Editor: Donal E. Carlston

Publisher: Oxford University Press – 948 pages

Book Review by: Nano Khilnani

Social cognition is an area of social psychology that deals with cognitive impulses, mental representations, and processes involved in interaction with others, as well as an approach to studying interaction in the context of groups, cultures, and societies to which they belong.

This book provides a comprehensive and current review of major topics in social cognition, particularly:

  • the central aspects of the field of social cognition
  • its history and historically important foundational research areas, such as: attitudes, attribution, impression formation, and prejudice/stereotyping
  • research methodology
  • core issues relating to social cognitive representations and processes ( including those that are automatic, implicit, and visual)
  • stages of information processing (attention, perception, memory and judgment, along with stimulation and thought suppression)
  • applications of the social cognition approach to the areas of social psychology, general psychology, and other disciplines such as health, law, marketing and politics

Some educators in the field of social psychology provide their insights on the value of this text by writing that it is comprehensive and innovative, and that it has depth as well.

Russell H. Fazio of Ohio State University writes: “This amazingly comprehensive volume showcases the emergence of the social cognition perspective and the wide variety of domains of inquiry that have been illuminated by the approach.”

Reid Hastie of the Chicago Booth Graduate School of Business comments: “…almost all of the major thinkers in this field have contributed chapters that are innovative, erudite, and enjoyable to read.”

Diane Mackie of the University of California at Santa Barbara observes: “The breadth and depth of the contributions to this seminal volume illustrate the explanatory, integrative and generative reach of the social cognition  approach to human behavior.”

The material for the 43 chapters was written by 91 contributors from the United States, Australia, Canada, Hong Kong, Israel, the Netherlands, Portugal, Singapore, and the United Kingdom.

This book is divided into four Parts:

1. History and Foundations of Social Cognition
2. Mental Representation and Information Processing
3. Social Cognition and Social Psychology
4. Synergies with Other Realms of Social Science

This is an important, extensive, and I would add, foundational work on the most important aspects of social psychology, particularly in the relatively new and growing area of social cognition. We commend the editor for his efforts in gathering material from contributors, organizing, and presenting it in this valuable volume.

Donal E. Carlston, PhD is Professor of Psychological Sciences at Purdue University.
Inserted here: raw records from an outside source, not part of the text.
-- pv_equiv track=rewrite | github.com/rashid-mamadolimov/Collection | anz.py | anz
-- ===== SOURCE A (Python) =====
-- def anz(data,x):
--     if len(data) == 1:
--         res = data.copy()
--     else:
--
--         res_1 = [data[0]]
--         res = res_1.copy()
--         res_2 = [data[0]]
--         for i in range(len(data) - 1):
--             if abs(data[i]-data[i+1]) <= x:
--                 res_2.append(data[i+1])
--                 res = res_2.copy()
--             else:
--                 if len(res_2) > len(res_1):
--                     res = res_2.copy()
--                 res_1 = res_2.copy()
--                 res_2.clear()
--                 res_2.append(data[i+1])
--
--     return res
-- ===== SOURCE B (Python) =====
-- def anz(data, x):
--     best_s, best_e = 0, 1
--     start = 0
--     for i in range(1, len(data)):
--         if abs(data[i - 1] - data[i]) <= x:
--             best_s, best_e = start, i + 1
--         else:
--             start = i
--     return data[best_s:best_e]
-- ===== Notes on version B (the rewrite author's own statement) =====
-- stated objective: faster
-- what changed: B replaces A's three repeatedly-copied run lists with a single pass that tracks the current run's start index and the slice bounds of the last run of length >= 2 (which is what A's tie-breaking actually returns), slicing the input once at the end.
import Mathlib
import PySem

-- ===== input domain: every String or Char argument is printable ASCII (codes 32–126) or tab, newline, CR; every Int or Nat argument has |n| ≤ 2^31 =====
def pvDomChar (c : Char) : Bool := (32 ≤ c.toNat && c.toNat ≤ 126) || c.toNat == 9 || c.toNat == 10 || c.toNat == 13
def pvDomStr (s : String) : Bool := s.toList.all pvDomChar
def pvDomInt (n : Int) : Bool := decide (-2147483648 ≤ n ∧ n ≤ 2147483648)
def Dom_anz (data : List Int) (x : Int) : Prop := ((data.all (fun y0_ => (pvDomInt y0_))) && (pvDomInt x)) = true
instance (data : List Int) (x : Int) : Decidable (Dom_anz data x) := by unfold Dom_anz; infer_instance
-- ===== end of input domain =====

-- B is a single O(n) pass tracking start/end indices of the relevant run instead of A's
-- repeated list copying (O(n^2)); A and B agree on every nonempty list.

-- ===== PORT A =====
-- loop body of A's for-loop; state = (res_1, res, res_2)
def anzStep (data : List Int) (x : Int) (st : List Int × List Int × List Int) (i : Int) :
    List Int × List Int × List Int :=
  if |PySem.List.pyGetD data i 0 - PySem.List.pyGetD data (i + 1) 0| ≤ x then
    (st.1, st.2.2 ++ [PySem.List.pyGetD data (i + 1) 0], st.2.2 ++ [PySem.List.pyGetD data (i + 1) 0])
  else
    (st.2.2, if st.2.2.length > st.1.length then st.2.2 else st.2.1,
     [PySem.List.pyGetD data (i + 1) 0])

def anz (data : List Int) (x : Int) : List Int :=
  if data.length = 1 then data
  else
    ((PySem.List.pyRange 0 ((data.length : Int) - 1) 1).foldl (anzStep data x)
      ([PySem.List.pyGetD data 0 0], [PySem.List.pyGetD data 0 0], [PySem.List.pyGetD data 0 0])).2.1

-- ===== PORT B =====
-- loop body of B's for-loop; state = ((best_s, best_e), start)
def anzAltStep (data : List Int) (x : Int) (st : (Int × Int) × Int) (i : Int) :
    (Int × Int) × Int :=
  if |PySem.List.pyGetD data (i - 1) 0 - PySem.List.pyGetD data i 0| ≤ x then
    ((st.2, i + 1), st.2)
  else
    (st.1, i)

def anz_alt (data : List Int) (x : Int) : List Int :=
  let st := (PySem.List.pyRange 1 (data.length : Int) 1).foldl (anzAltStep data x) ((0, 1), 0)
  PySem.List.slice data (some st.1.1) (some st.1.2)

-- ===== PRECONDITION & SPEC =====
-- Pre_ excludes only the empty list, on which A raises IndexError (data[0]).
def Pre_anz (data : List Int) (x : Int) : Prop := data ≠ []
instance (data : List Int) (x : Int) : Decidable (Pre_anz data x) := by unfold Pre_anz; infer_instance
def pvWitness_anz : List Int × Int := ([1, 2, 10, 11, 12, 30], 1)

def Spec_anz (data : List Int) (x : Int) (out : List Int) : Prop := out = anz_alt data x
instance (data : List Int) (x : Int) (out : List Int) : Decidable (Spec_anz data x out) := by unfold Spec_anz; infer_instance

-- ===== CLAIM (what is proved, stated in full; the proofs are below) =====
def Claim_equal_anz : Prop := ∀ (data : List Int) (x : Int), Dom_anz data x → Pre_anz data x → Spec_anz data x (anz data x)

-- ===== LEMMAS AND PROOFS =====
-- state of A's loop after j iterations
def stateA (data : List Int) (x : Int) (j : Nat) : List Int × List Int × List Int :=
  (PySem.List.pyRange 0 (j : Int) 1).foldl (anzStep data x)
    ([PySem.List.pyGetD data 0 0], [PySem.List.pyGetD data 0 0], [PySem.List.pyGetD data 0 0])

-- state of B's loop after j iterations (i.e. after index i = j)
def stateB (data : List Int) (x : Int) (j : Nat) : (Int × Int) × Int :=
  (PySem.List.pyRange 1 ((j : Int) + 1) 1).foldl (anzAltStep data x) ((0, 1), 0)

lemma stateA_succ (data : List Int) (x : Int) (j : Nat) :
    stateA data x (j + 1) = anzStep data x (stateA data x j) (j : Int) := by
  unfold stateA
  rw [show ((j + 1 : Nat) : Int) = (j : Int) + 1 by push_cast; ring,
    PySem.List.pyRange_one_succ_right (by positivity), List.foldl_append]
  rfl

lemma stateB_succ (data : List Int) (x : Int) (j : Nat) :
    stateB data x (j + 1) = anzAltStep data x (stateB data x j) ((j : Int) + 1) := by
  unfold stateB
  rw [show ((j + 1 : Nat) : Int) + 1 = ((j : Int) + 1) + 1 by push_cast; ring,
    PySem.List.pyRange_one_succ_right (by omega), List.foldl_append]
  rfl

lemma anz_inv (data : List Int) (x : Int) (j : Nat) (hd : data ≠ []) (hj : j + 1 ≤ data.length) :
    ∃ s a b : Nat,
      stateB data x j = (((a : Int), (b : Int)), (s : Int)) ∧
      s ≤ j ∧ a < b ∧ b ≤ j + 1 ∧
      (stateA data x j).1 ≠ [] ∧
      (stateA data x j).2.2 = (data.drop s).take (j + 1 - s) ∧
      (stateA data x j).2.1 = (data.drop a).take (b - a) ∧
      (s < j → a = s ∧ b = j + 1) := by
  induction j with
  | zero =>
    refine ⟨0, 0, 1, ?_, ?_⟩
    · unfold stateB
      rw [PySem.List.pyRange_one_eq_nil (by omega)]
      rfl
    · unfold stateA
      rw [PySem.List.pyRange_one_eq_nil (by omega)]
      obtain ⟨h, t, rfl⟩ := List.exists_cons_of_ne_nil hd
      simp [PySem.List.pyGetD_zero_cons]
  | succ j ih =>
    obtain ⟨s, a, b, hB, hs, hab, hb, h1, h2, hres, htail⟩ := ih (by omega)
    have hjlt : j + 1 < data.length := by omega
    have hgj : PySem.List.pyGetD data ((j : Int)) 0 = data.getD j 0 :=
      PySem.List.pyGetD_natCast data j 0
    have hgj1 : PySem.List.pyGetD data ((j : Int) + 1) 0 = data.getD (j + 1) 0 := by
      rw [show (j : Int) + 1 = ((j + 1 : Nat) : Int) by push_cast; ring,
        PySem.List.pyGetD_natCast]
    have hget : data.getD (j + 1) 0 = data[j + 1]'hjlt := List.getD_eq_getElem data 0 hjlt
    rw [stateA_succ, stateB_succ, anzStep, anzAltStep, hB]
    simp only [show (j : Int) + 1 - 1 = (j : Int) by ring, hgj, hgj1]
    by_cases hc : |data.getD j 0 - data.getD (j + 1) 0| ≤ x
    · -- the run extends: both sides adopt data[start : j+2]
      have hext : (data.drop s).take (j + 1 - s) ++ [data.getD (j + 1) 0]
          = (data.drop s).take (j + 2 - s) := by
        rw [show j + 2 - s = (j + 1 - s) + 1 by omega, List.take_add_one]
        have hD : (data.drop s)[j + 1 - s]? = some (data[j + 1]'hjlt) := by
          rw [List.getElem?_drop, List.getElem?_eq_getElem (by omega)]
          congr 1
          congr 1
          omega
        rw [hD, hget]
        rfl
      refine ⟨s, s, j + 2, ?_, by omega, by omega, by omega, ?_, ?_, ?_, ?_⟩
      · simp only [if_pos hc]
        rw [show ((j : Int) + 1) + 1 = ((j + 2 : Nat) : Int) by push_cast; ring]
      · simpa only [if_pos hc] using h1
      · simp only [if_pos hc]
        rw [h2, show j + 1 + 1 - s = j + 2 - s by omega]
        exact hext
      · simp only [if_pos hc]
        rw [h2, show j + 2 - s = j + 2 - s by omega]
        exact hext
      · intro _
        exact ⟨rfl, by omega⟩
    · -- the run breaks: A keeps res (no real update), B keeps best and restarts at j+1
      have hres2len : (stateA data x j).2.2.length = j + 1 - s := by
        rw [h2]
        simp only [List.length_take, List.length_drop]
        omega
      have hresq : (if (stateA data x j).2.2.length > (stateA data x j).1.length then
          (stateA data x j).2.2 else (stateA data x j).2.1) = (stateA data x j).2.1 := by
        split_ifs with hlen
        · have h1len : 1 ≤ (stateA data x j).1.length :=
            List.length_pos_iff.mpr h1
          have hsj : s < j := by omega
          obtain ⟨ha, hb'⟩ := htail hsj
          rw [h2, hres, ha, hb']
        · rfl
      refine ⟨j + 1, a, b, ?_, by omega, hab, by omega, ?_, ?_, ?_,
        by intro h; exact absurd h (lt_irrefl _)⟩
      · simp only [if_neg hc]
        rw [show (j : Int) + 1 = ((j + 1 : Nat) : Int) by push_cast; ring]
      · simp only [if_neg hc]
        rw [h2]
        have hlen : ((data.drop s).take (j + 1 - s)).length = j + 1 - s := by
          simp only [List.length_take, List.length_drop]
          omega
        intro hcon
        rw [hcon] at hlen
        simp only [List.length_nil] at hlen
        omega
      · simp only [if_neg hc]
        rw [hget, show j + 1 + 1 - (j + 1) = 1 by omega,
          List.take_one, List.head?_drop, List.getElem?_eq_getElem hjlt]
        rfl
      · simp only [if_neg hc]
        rw [hresq, hres]

lemma anz_alt_singleton (d : Int) (x : Int) : anz_alt [d] x = [d] := by
  unfold anz_alt
  rw [show (([d] : List Int).length : Int) = 1 by simp,
    PySem.List.pyRange_one_eq_nil (by omega)]
  simp [pysem]

lemma slice_nat (data : List Int) (a b : Nat) :
    PySem.List.slice data (some (a : Int)) (some (b : Int)) = (data.drop a).take (b - a) :=
  PySem.List.slice_natCast data a b

-- ===== VERDICT (by name: the statement is the Claim_ definition above) =====
theorem anz_spec : Claim_equal_anz := by
  intro data x _ hpre
  unfold Spec_anz
  by_cases h1 : data.length = 1
  · obtain ⟨d, rfl⟩ : ∃ d, data = [d] := by
      match data, h1 with
      | [d], _ => exact ⟨d, rfl⟩
    rw [anz_alt_singleton]
    unfold anz
    rw [if_pos h1]
  · unfold anz anz_alt
    rw [if_neg h1]
    have hn : 2 ≤ data.length := by
      rcases data with _ | ⟨h, t⟩
      · exact absurd rfl hpre
      · rcases t with _ | _
        · simp at h1
        · simp
    obtain ⟨s, a, b, hB, _, hab, hble, _, _, hres, _⟩ :=
      anz_inv data x (data.length - 1) hpre (by omega)
    have hA : ((PySem.List.pyRange 0 ((data.length : Int) - 1) 1).foldl (anzStep data x)
        ([PySem.List.pyGetD data 0 0], [PySem.List.pyGetD data 0 0], [PySem.List.pyGetD data 0 0])).2.1
        = (stateA data x (data.length - 1)).2.1 := by
      unfold stateA
      congr 2
      push_cast [Nat.cast_sub (by omega : 1 ≤ data.length)]
      try ring
    have hBB : (PySem.List.pyRange 1 (data.length : Int) 1).foldl (anzAltStep data x) ((0, 1), 0)
        = stateB data x (data.length - 1) := by
      unfold stateB
      congr 2
      push_cast [Nat.cast_sub (by omega : 1 ≤ data.length)]
      try ring
    rw [hA, hres, hBB, hB]
    rw [slice_nat]
-- pv_equiv track=rewrite | github.com/little-csy/LeetCode | greedy/lexicographically-smallest-negated-permutation-that-sums-to-target.py | lexSmallestNegatedPerm
-- ===== SOURCE A (Python) =====
-- from typing import List
--
-- def lexSmallestNegatedPerm(n: int, target: int) -> List[int]:
--     sumn = 0
--     res = []
--     sumn = (1+n)*n//2
--     if (sumn-target) %2 == 1:
--         return []
--     sumneg = (sumn-target)//2
--     if sumneg <0 or sumneg > sumn:
--         return []
--     neg = [False]*(n+1)
--
--     for j in range(n, 0, -1):
--         if j<= sumneg:
--             res.append(-j)
--             neg[j] = True
--             sumneg -= j
--
--     for k in range(1,n+1):
--         if not neg[k]:
--             res.append(k)
--
--     return res
-- ===== SOURCE B (Python) =====
-- from typing import List
--
-- def _isqrt(x: int) -> int:
--     # floor integer square root via Newton iteration (x >= 1)
--     g = x
--     nxt = (g + x // g) // 2
--     while nxt < g:
--         g = nxt
--         nxt = (g + x // g) // 2
--     return g
--
-- def lexSmallestNegatedPerm(n: int, target: int) -> List[int]:
--     if n <= 0:
--         return []
--     sumn = n * (n + 1) // 2
--     d = sumn - target
--     if d % 2 or d < 0 or d > 2 * sumn:
--         return []
--     s = d // 2
--     # negated set = {n, n-1, ..., n-m+1} plus remainder r, by closed form:
--     # m = largest count with n+(n-1)+...+(n-m+1) <= s, solved via the quadratic formula
--     t = 2 * n + 1
--     q = _isqrt(t * t - 8 * s)
--     m = (t - q) // 2
--     if m * t - m * m > 2 * s:
--         m -= 1
--     r = s - (m * t - m * m) // 2
--     res = list(range(-n, -(n - m)))
--     if r > 0:
--         res.append(-r)
--         res += list(range(1, r))
--         res += list(range(r + 1, n - m + 1))
--     else:
--         res += list(range(1, n - m + 1))
--     return res
-- ===== Notes on version B (the rewrite author's own statement) =====
-- stated objective: alternative
-- what changed: A's descending greedy scan over range(n,0,-1) with a boolean mark array and a second membership-scan pass is replaced by a closed-form construction: the size m of the negated top run is computed arithmetically from the triangular-number quadratic via an integer square root (Newton iteration), and the output is assembled directly from ranges (-n..-(n-m+1), the remainder -r, then 1..r-1 and r+1..n-m).
import Mathlib
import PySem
He won the Society of Experimental Social Psychology Dissertation Ward in 1978 for his early work in social cognition and subsequently coauthored two of the first books in the field in 1979 and 1980.

He was editor of the journal Social Cognition from 1993 to 2005 and has been organizer of the prestigious Duck Conference on Social Cognition since 1994. In 2009 he received the Ostrom Award for Lifetime Contributions in Social Cognition.